Marsili Cynthia, Wilson Christopher M, Gura Nathan
Physical Therapy, Beaumont Health, Sterling Heights, USA.
Physical Therapy, Oakland University, Rochester, USA.
Cureus. 2019 Jul 29;11(7):e5265. doi: 10.7759/cureus.5265.
Breast cancer and its treatments can cause detrimental effects to function and quality of life (QoL). These patients do not conventionally receive physical therapy services until impairments and functional limitations have become extensive. Emerging treatment models advocate for early rehabilitation screenings and proactive interventions, which are termed prospective surveillance.
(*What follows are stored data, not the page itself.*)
theorem pvBisUp_eq (ys : List Int) (hs : ys.Pairwise (· ≤ ·)) (v : Int) :
    ∀ (d lo hi : Nat), hi - lo ≤ d →
      lo ≤ ys.countP (fun z => decide (z ≤ v)) →
      ys.countP (fun z => decide (z ≤ v)) ≤ hi → hi ≤ ys.length →
      pvBisUp ys v d (lo : Int) (hi : Int) = (ys.countP (fun z => decide (z ≤ v)) : Int) := by
  have hiff := sorted_countP_iff (fun z => decide (z ≤ v))
    (by intro a b hab hb; simp at hb ⊢; omega) ys hs
  intro d
  induction d with
  | zero =>
    intro lo hi hd hlo hhi hlen
    simp only [pvBisUp]
    omega
  | succ d ih =>
    intro lo hi hd hlo hhi hlen
    by_cases hlh : lo < hi
    · rw [pvBisUp, if_pos (by exact_mod_cast hlh : (lo : Int) < (hi : Int))]
      have hcast : ((lo : Int) + (hi : Int)) = (((lo + hi : Nat)) : Int) := by push_cast; ring
      have hmid : PySem.Int.floordiv ((lo : Int) + (hi : Int)) 2 = (((lo + hi) / 2 : Nat) : Int) := by
        rw [hcast]; exact_mod_cast PySem.Int.floordiv_natCast (lo + hi) 2
      have hmlt : (lo + hi) / 2 < hi := by omega
      have hmge : lo ≤ (lo + hi) / 2 := by omega
      have hmlen : (lo + hi) / 2 < ys.length := by omega
      rw [hmid, PySem.List.pyGetD_natCast, List.getD_eq_getElem ys 0 hmlen]
      by_cases hc : ys[(lo + hi) / 2] ≤ v
      · rw [if_pos hc]
        have := (hiff _ hmlen).mp (by simpa using hc)
        have hcast2 : (((lo + hi) / 2 : Nat) : Int) + 1 = (((lo + hi) / 2 + 1 : Nat) : Int) := by
          push_cast; ring
        rw [hcast2]
        exact ih ((lo + hi) / 2 + 1) hi (by omega) (by omega) hhi hlen
      · rw [if_neg hc]
        have hnlt : ¬ (lo + hi) / 2 < ys.countP (fun z => decide (z ≤ v)) := by
          intro hlt
          exact hc (by simpa using (hiff _ hmlen).mpr hlt)
        exact ih lo ((lo + hi) / 2) (by omega) hlo (by omega) (by omega)
    · rw [pvBisUp, if_neg (by omega : ¬ (lo : Int) < (hi : Int))]
      omega

-- the inner rectangle computation: A's sorted two-pointer pass = B's anchor counting pass
theorem inner_eq (box : List Int) (h : Int) (hh : 1 ≤ h) (a : Int) :
    (((PySem.List.pyRange 0 (PySem.List.len (PySem.List.sorted box (fun y => y) false)) 1).foldl
        (fun (st : Int × Int) r =>
          let l := pvAdvA (PySem.List.sorted box (fun y => y) false) h r st.1
          (l, max st.2 (r - l + 1))) (0, a)).2)
    = (PySem.Set.ofList (PySem.List.sorted box (fun y => y) false)).foldl (fun best top =>
        let cnt := pvBisUp (PySem.List.sorted box (fun y => y) false) top
            (PySem.List.sorted box (fun y => y) false).length 0
            (PySem.List.len (PySem.List.sorted box (fun y => y) false))
          - pvBisLo (PySem.List.sorted box (fun y => y) false) (top - h)
            (PySem.List.sorted box (fun y => y) false).length 0
            (PySem.List.len (PySem.List.sorted box (fun y => y) false))
        if cnt > best then cnt else best) a := by
  set ys := PySem.List.sorted box (fun y => y) false with hys
  have hs : ys.Pairwise (· ≤ ·) := by
    have := PySem.List.sorted_pairwise box (fun y : Int => y)
    simpa [hys] using this
  -- B side: each step is a max with the anchored count, computed by the two binary searches
  have hB : (PySem.Set.ofList ys).foldl (fun best top =>
        let cnt := pvBisUp ys top ys.length 0 (PySem.List.len ys)
          - pvBisLo ys (top - h) ys.length 0 (PySem.List.len ys)
        if cnt > best then cnt else best) a
      = List.foldl max a ((PySem.Set.ofList ys).map (fun top => (pvCnt ys h top : Int))) := by
    rw [List.foldl_map]
    apply PySem.List.foldl_congr_mem
    intro acc top _
    have hm : ys.countP (fun z => decide (z ≤ top)) ≤ ys.length := List.countP_le_length
    have hc : ys.countP (fun z => decide (z < top - h)) ≤ ys.length := List.countP_le_length
    have hup := pvBisUp_eq ys hs top ys.length 0 ys.length (by omega) (by omega) hm (le_refl _)
    have hlo := pvBisLo_eq ys hs (top - h) ys.length 0 ys.length (by omega) (by omega) hc (le_refl _)
    have hsplit := countP_split ys top (top - h) (by omega)
    rw [PySem.List.len_eq]
    simp only [Nat.cast_zero] at hup hlo
    rw [hup, hlo]
    have hcnt : (ys.countP (fun z => decide (z ≤ top)) : Int)
        - (ys.countP (fun z => decide (z < top - h)) : Int) = ((pvCnt ys h top : Nat) : Int) := by
      unfold pvCnt
      omega
    rw [hcnt]
    show (if ((pvCnt ys h top : Int)) > acc then ((pvCnt ys h top : Int)) else acc)
        = max acc ((pvCnt ys h top : Int))
    split_ifs with hgt
    · exact (max_eq_right (le_of_lt hgt)).symm
    · exact (max_eq_left (not_lt.mp hgt)).symm
  -- A side: the indexed fold records pvVal at every row
  have hA : ((PySem.List.pyRange 0 (PySem.List.len ys) 1).foldl
        (fun (st : Int × Int) r =>
          let l := pvAdvA ys h r st.1
          (l, max st.2 (r - l + 1))) (0, a)).2
      = List.foldl max a ((List.range ys.length).map (pvVal ys h)) := by
    have hrange : PySem.List.pyRange 0 (PySem.List.len ys) 1
        = List.map (fun k : Nat => (k : Int)) (List.range ys.length) := by
      rw [PySem.List.len_eq]
      exact PySem.List.pyRange_zero_nat ys.length
    rw [hrange, List.foldl_map]
    exact congrArg Prod.snd (foldA_eq ys h (by omega) hs a ys.length (le_refl _))
  rw [hA, hB]
  apply le_antisymm
  · apply foldl_max_le
    · exact (PySem.List.le_foldl_max _ a).1
    · intro v hv
      obtain ⟨r, hr, hrv⟩ := List.mem_map.mp hv
      have hrlen : r < ys.length := List.mem_range.mp hr
      rw [← hrv]
      calc pvVal ys h r ≤ (pvCnt ys h ys[r] : Int) := val_le_cnt ys h (by omega) hs r hrlen
      _ ≤ _ := by
        exact (PySem.List.le_foldl_max _ a).2 _
          (List.mem_map.mpr ⟨ys[r], (PySem.Set.mem_ofList ys ys[r]).mpr (List.getElem_mem hrlen), rfl⟩)
  · apply foldl_max_le
    · exact (PySem.List.le_foldl_max _ a).1
    · intro v hv
      obtain ⟨top, htop, htopv⟩ := List.mem_map.mp hv
      obtain ⟨r, hr, hrv⟩ := cnt_attained ys h (by omega) hs top ((PySem.Set.mem_ofList ys top).mp htop)
      rw [← htopv, hrv]
      exact (PySem.List.le_foldl_max _ a).2 _
        (List.mem_map.mpr ⟨r, by simpa using hr, rfl⟩)
-- pv_equiv track=rewrite | github.com/arvindra1/my-app | src/componets/Y.PY | get_min_max_diff
-- ===== SOURCE A (Python) =====
-- def get_min_max_diff(s1, s2):
--     # replace question marks with a and z to get the minimum and maximum difference
--     s1_min = s1.replace('?', 'a')
--     s2_min = s2.replace('?', 'a')
--     s1_max = s1.replace('?', 'z')
--     s2_max = s2.replace('?', 'z')
--
--     # calculate the minimum and maximum difference between the two strings
--     diff_min = abs(sum(ord(c1) - ord(c2) for c1, c2 in zip(s1_min, s2_min)))
--     diff_max = abs(sum(ord(c1) - ord(c2) for c1, c2 in zip(s1_max, s2_max)))
--
--     return diff_min, diff_max
-- ===== SOURCE B (Python) =====
-- def get_min_max_diff(s1, s2):
--     # one pass over the zipped region: accumulate the 'a'-replacement total and
--     # count '?'s on each side; the 'z'-replacement total is total + 25*(q1 - q2)
--     total = 0
--     q1 = 0
--     q2 = 0
--     for c1, c2 in zip(s1, s2):
--         if c1 == '?':
--             q1 += 1
--             c1 = 'a'
--         if c2 == '?':
--             q2 += 1
--             c2 = 'a'
--         total += ord(c1) - ord(c2)
--     return abs(total), abs(total + 25 * (q1 - q2))
-- ===== Notes on version B (the rewrite author's own statement) =====
-- stated objective: faster
-- what changed: Single pass over zip(s1,s2) accumulating the 'a'-replacement difference and the per-side '?' counts, deriving the 'z'-replacement value by the closed-form offset total + 25*(q1-q2) instead of building four replaced strings and summing twice.
import Mathlib
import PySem

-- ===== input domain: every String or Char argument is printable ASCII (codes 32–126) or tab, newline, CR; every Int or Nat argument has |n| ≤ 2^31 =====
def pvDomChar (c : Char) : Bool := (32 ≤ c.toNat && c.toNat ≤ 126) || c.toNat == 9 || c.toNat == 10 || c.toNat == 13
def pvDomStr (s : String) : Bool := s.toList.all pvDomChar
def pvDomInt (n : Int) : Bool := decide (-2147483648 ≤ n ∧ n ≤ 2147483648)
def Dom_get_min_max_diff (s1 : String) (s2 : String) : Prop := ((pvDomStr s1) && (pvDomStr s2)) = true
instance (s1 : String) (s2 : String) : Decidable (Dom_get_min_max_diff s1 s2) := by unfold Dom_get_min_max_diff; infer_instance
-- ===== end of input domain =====

-- B replaces A's four intermediate replaced strings and two summations by one pass over the
-- zipped pairs, deriving the 'z'-replacement value from the 'a'-replacement total via the
-- closed-form offset 25*(q1-q2) (objective: faster by a constant factor).

-- ===== PORT A =====
def get_min_max_diff (s1 : String) (s2 : String) : Int × Int :=
  let s1_min := PySem.Str.replace s1 "?" "a"
  let s2_min := PySem.Str.replace s2 "?" "a"
  let s1_max := PySem.Str.replace s1 "?" "z"
  let s2_max := PySem.Str.replace s2 "?" "z"
  let diff_min : Int :=
    |((s1_min.toList.zip s2_min.toList).map (fun p => (p.1.toNat : Int) - (p.2.toNat : Int))).sum|
  let diff_max : Int :=
    |((s1_max.toList.zip s2_max.toList).map (fun p => (p.1.toNat : Int) - (p.2.toNat : Int))).sum|
  (diff_min, diff_max)

-- ===== PORT B =====
def get_min_max_diff_alt (s1 : String) (s2 : String) : Int × Int :=
  let st := (s1.toList.zip s2.toList).foldl
    (fun (acc : Int × Int × Int) cc =>
      let q1 := if cc.1 = '?' then acc.2.1 + 1 else acc.2.1
      let c1 := if cc.1 = '?' then 'a' else cc.1
      let q2 := if cc.2 = '?' then acc.2.2 + 1 else acc.2.2
      let c2 := if cc.2 = '?' then 'a' else cc.2
      (acc.1 + ((c1.toNat : Int) - (c2.toNat : Int)), q1, q2))
    (0, 0, 0)
  (|st.1|, |st.1 + 25 * (st.2.1 - st.2.2)|)

-- ===== PRECONDITION & SPEC =====
def Spec_get_min_max_diff (s1 : String) (s2 : String) (out : Int × Int) : Prop := out = get_min_max_diff_alt s1 s2
instance (s1 : String) (s2 : String) (out : Int × Int) : Decidable (Spec_get_min_max_diff s1 s2 out) := by unfold Spec_get_min_max_diff; infer_instance

-- ===== CLAIM (what is proved, stated in full; the proofs are below) =====
def Claim_equal_get_min_max_diff : Prop := ∀ (s1 : String) (s2 : String), Dom_get_min_max_diff s1 s2 → Spec_get_min_max_diff s1 s2 (get_min_max_diff s1 s2)

-- ===== LEMMAS AND PROOFS =====

-- the character substitution performed by s.replace('?', r) for a one-character pattern
def pvSub (r : Char) (x : Char) : Char := if x = '?' then r else x

lemma pv_replace_go_single (r : Char) : ∀ (fuel : Nat) (l acc : List Char),
    l.length ≤ fuel →
    PySem.Chars.replace.go ['?'] [r] fuel l acc = acc.reverse ++ l.map (pvSub r) := by
  intro fuel
  induction fuel with
  | zero =>
    intro l acc h
    cases l with
    | nil => simp [PySem.Chars.replace.go]
    | cons c t => simp at h
  | succ n ih =>
    intro l acc h
    cases l with
    | nil => simp [PySem.Chars.replace.go]
    | cons c t =>
      by_cases hc : c = '?'
      · subst hc
        rw [PySem.Chars.replace.go]
        simp only [List.isPrefixOf, BEq.rfl, Bool.true_and, if_pos]
        rw [ih]
        · simp [pvSub]
        · simpa using Nat.le_of_succ_le_succ h
      · rw [PySem.Chars.replace.go]
        have : List.isPrefixOf ['?'] (c :: t) = false := by
          simp [List.isPrefixOf]
          exact fun hh => hc (by simpa using hh.symm)
        rw [this]
        simp only [Bool.false_eq_true, if_false]
        rw [ih t (c :: acc) (by simpa using Nat.le_of_succ_le_succ h)]
        simp [pvSub, hc]

lemma pv_replace_single (r : Char) (l : List Char) :
    PySem.Chars.replace l ['?'] [r] = l.map (pvSub r) := by
  rw [PySem.Chars.replace]
  simp only [List.isEmpty_cons, Bool.false_eq_true, if_false]
  simpa using pv_replace_go_single r l.length l [] le_rfl

-- the per-pair summand after substitution
def pvTerm (r : Char) (p : Char × Char) : Int :=
  ((pvSub r p.1).toNat : Int) - ((pvSub r p.2).toNat : Int)

lemma pv_sum_z_eq (l : List (Char × Char)) :
    (l.map (pvTerm 'z')).sum =
      (l.map (pvTerm 'a')).sum
        + 25 * ((l.countP (fun p => p.1 = '?') : Int) - (l.countP (fun p => p.2 = '?') : Int)) := by
  induction l with
  | nil => simp
  | cons p t ih =>
    simp only [List.map_cons, List.sum_cons, List.countP_cons, ih]
    by_cases h1 : p.1 = '?' <;> by_cases h2 : p.2 = '?' <;>
      simp [pvTerm, pvSub, h1, h2] <;> omega

lemma pv_fold_inv (l : List (Char × Char)) : ∀ (t q1 q2 : Int),
    l.foldl
      (fun (acc : Int × Int × Int) cc =>
        let q1 := if cc.1 = '?' then acc.2.1 + 1 else acc.2.1
        let c1 := if cc.1 = '?' then 'a' else cc.1
        let q2 := if cc.2 = '?' then acc.2.2 + 1 else acc.2.2
        let c2 := if cc.2 = '?' then 'a' else cc.2
        (acc.1 + ((c1.toNat : Int) - (c2.toNat : Int)), q1, q2))
      (t, q1, q2)
    = (t + (l.map (pvTerm 'a')).sum,
       q1 + (l.countP (fun p => p.1 = '?') : Int),
       q2 + (l.countP (fun p => p.2 = '?') : Int)) := by
  induction l with
  | nil => intro t q1 q2; simp
  | cons p tl ih =>
    intro t q1 q2
    simp only [List.foldl_cons, List.map_cons, List.sum_cons, List.countP_cons, ih]
    by_cases h1 : p.1 = '?' <;> by_cases h2 : p.2 = '?' <;>
      simp [pvTerm, pvSub, h1, h2, Prod.ext_iff] <;> omega

-- ===== VERDICT (by name: the statement is the Claim_ definition above) =====
theorem get_min_max_diff_spec : Claim_equal_get_min_max_diff := by
  intro s1 s2 _
  unfold Spec_get_min_max_diff get_min_max_diff get_min_max_diff_alt
  simp only [PySem.Str.toList_replace]
  have hrep : ∀ (r : Char) (s : String),
      PySem.Chars.replace s.toList "?".toList [r] = s.toList.map (pvSub r) := by
    intro r s; simpa using pv_replace_single r s.toList
  have h1a := hrep 'a' s1
  have h2a := hrep 'a' s2
  have h1z := hrep 'z' s1
  have h2z := hrep 'z' s2
  simp only [show ("a" : String).toList = ['a'] from rfl,
             show ("z" : String).toList = ['z'] from rfl] at *
  rw [h1a, h2a, h1z, h2z, List.zip_map, List.zip_map, List.map_map, List.map_map]
  rw [pv_fold_inv]
  have hterm : ∀ r : Char,
      ((fun p : Char × Char => (p.1.toNat : Int) - (p.2.toNat : Int)) ∘ Prod.map (pvSub r) (pvSub r))
        = pvTerm r := by
    intro r; funext p; simp [pvTerm, Prod.map]
  rw [hterm, hterm, pv_sum_z_eq]
  simp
The purpose of this case report was to describe two prospective surveillance screenings at initial diagnosis and survivorship and subsequent physical therapy episodes of care for a patient with breast cancer. A 39-year-old female was diagnosed with invasive ductal carcinoma of the right breast. Approximately three months after the initial diagnosis, the patient had a right nipple-sparing mastectomy and immediate reconstruction with an expander. In addition, one lymph node was removed and underwent a biopsy, which was negative for metastases. The patient was screened by a physical therapist after her initial cancer diagnosis at the breast multidisciplinary clinic. This was after her mastectomy with an expander; the therapist recommended an episode of outpatient physical therapy due to impairments in pain, fatigue, loss of range of motion, weakness, and limitations in performance of her activities of daily living. The patient was seen initially for five visits. She underwent her final reconstructive surgery one month after discharge from physical therapy. Six months after her final reconstructive surgery, she was screened by the same physical therapist in the cancer survivorship clinic. Once again, therapy was recommended due to pain as well as deficits to her range of motion, strength, and functional status. The second episode of care lasted 14 visits and the patient showed improvements in pain, range of motion, shoulder strength and gains in the patient-specific functional scale and upper extremity functional index. This case reflects the importance of prospective surveillance screenings to overall patient outcomes. This patient may not have otherwise received physical therapy and its associated benefits without the prospective screenings by the physical therapist.
乳腺癌及其治疗方法会对身体功能和生活质量(QoL)产生不利影响。通常情况下,这些患者直到出现严重的损伤和功能受限才会接受物理治疗服务。新兴的治疗模式提倡早期康复筛查和积极干预,即前瞻性监测。本病例报告的目的是描述一名乳腺癌患者在初次诊断和生存期间进行的两次前瞻性监测筛查,以及随后的物理治疗过程。一名39岁女性被诊断为右乳浸润性导管癌。初次诊断后约三个月,患者接受了保留乳头的右乳乳房切除术,并立即使用扩张器进行了乳房重建。此外,切除了一个淋巴结并进行活检,结果显示无转移。患者在乳腺多学科诊所初次确诊癌症后,由一名物理治疗师进行了筛查。这是在她接受扩张器乳房切除术后;由于疼痛、疲劳、活动范围受限、虚弱以及日常生活活动能力受限等损伤,治疗师建议进行门诊物理治疗。患者最初接受了五次治疗。她在物理治疗出院后一个月接受了最后一次重建手术。最后一次重建手术后六个月,她在癌症生存诊所由同一名物理治疗师进行了筛查。由于疼痛以及活动范围、力量和功能状态方面的缺陷,再次建议进行治疗。第二次治疗持续了14次,患者在疼痛、活动范围、肩部力量方面有所改善,在患者特定功能量表和上肢功能指数方面也有所提高。本病例反映了前瞻性监测筛查对患者整体预后的重要性。如果没有物理治疗师的前瞻性筛查,该患者可能无法接受物理治疗及其相关益处。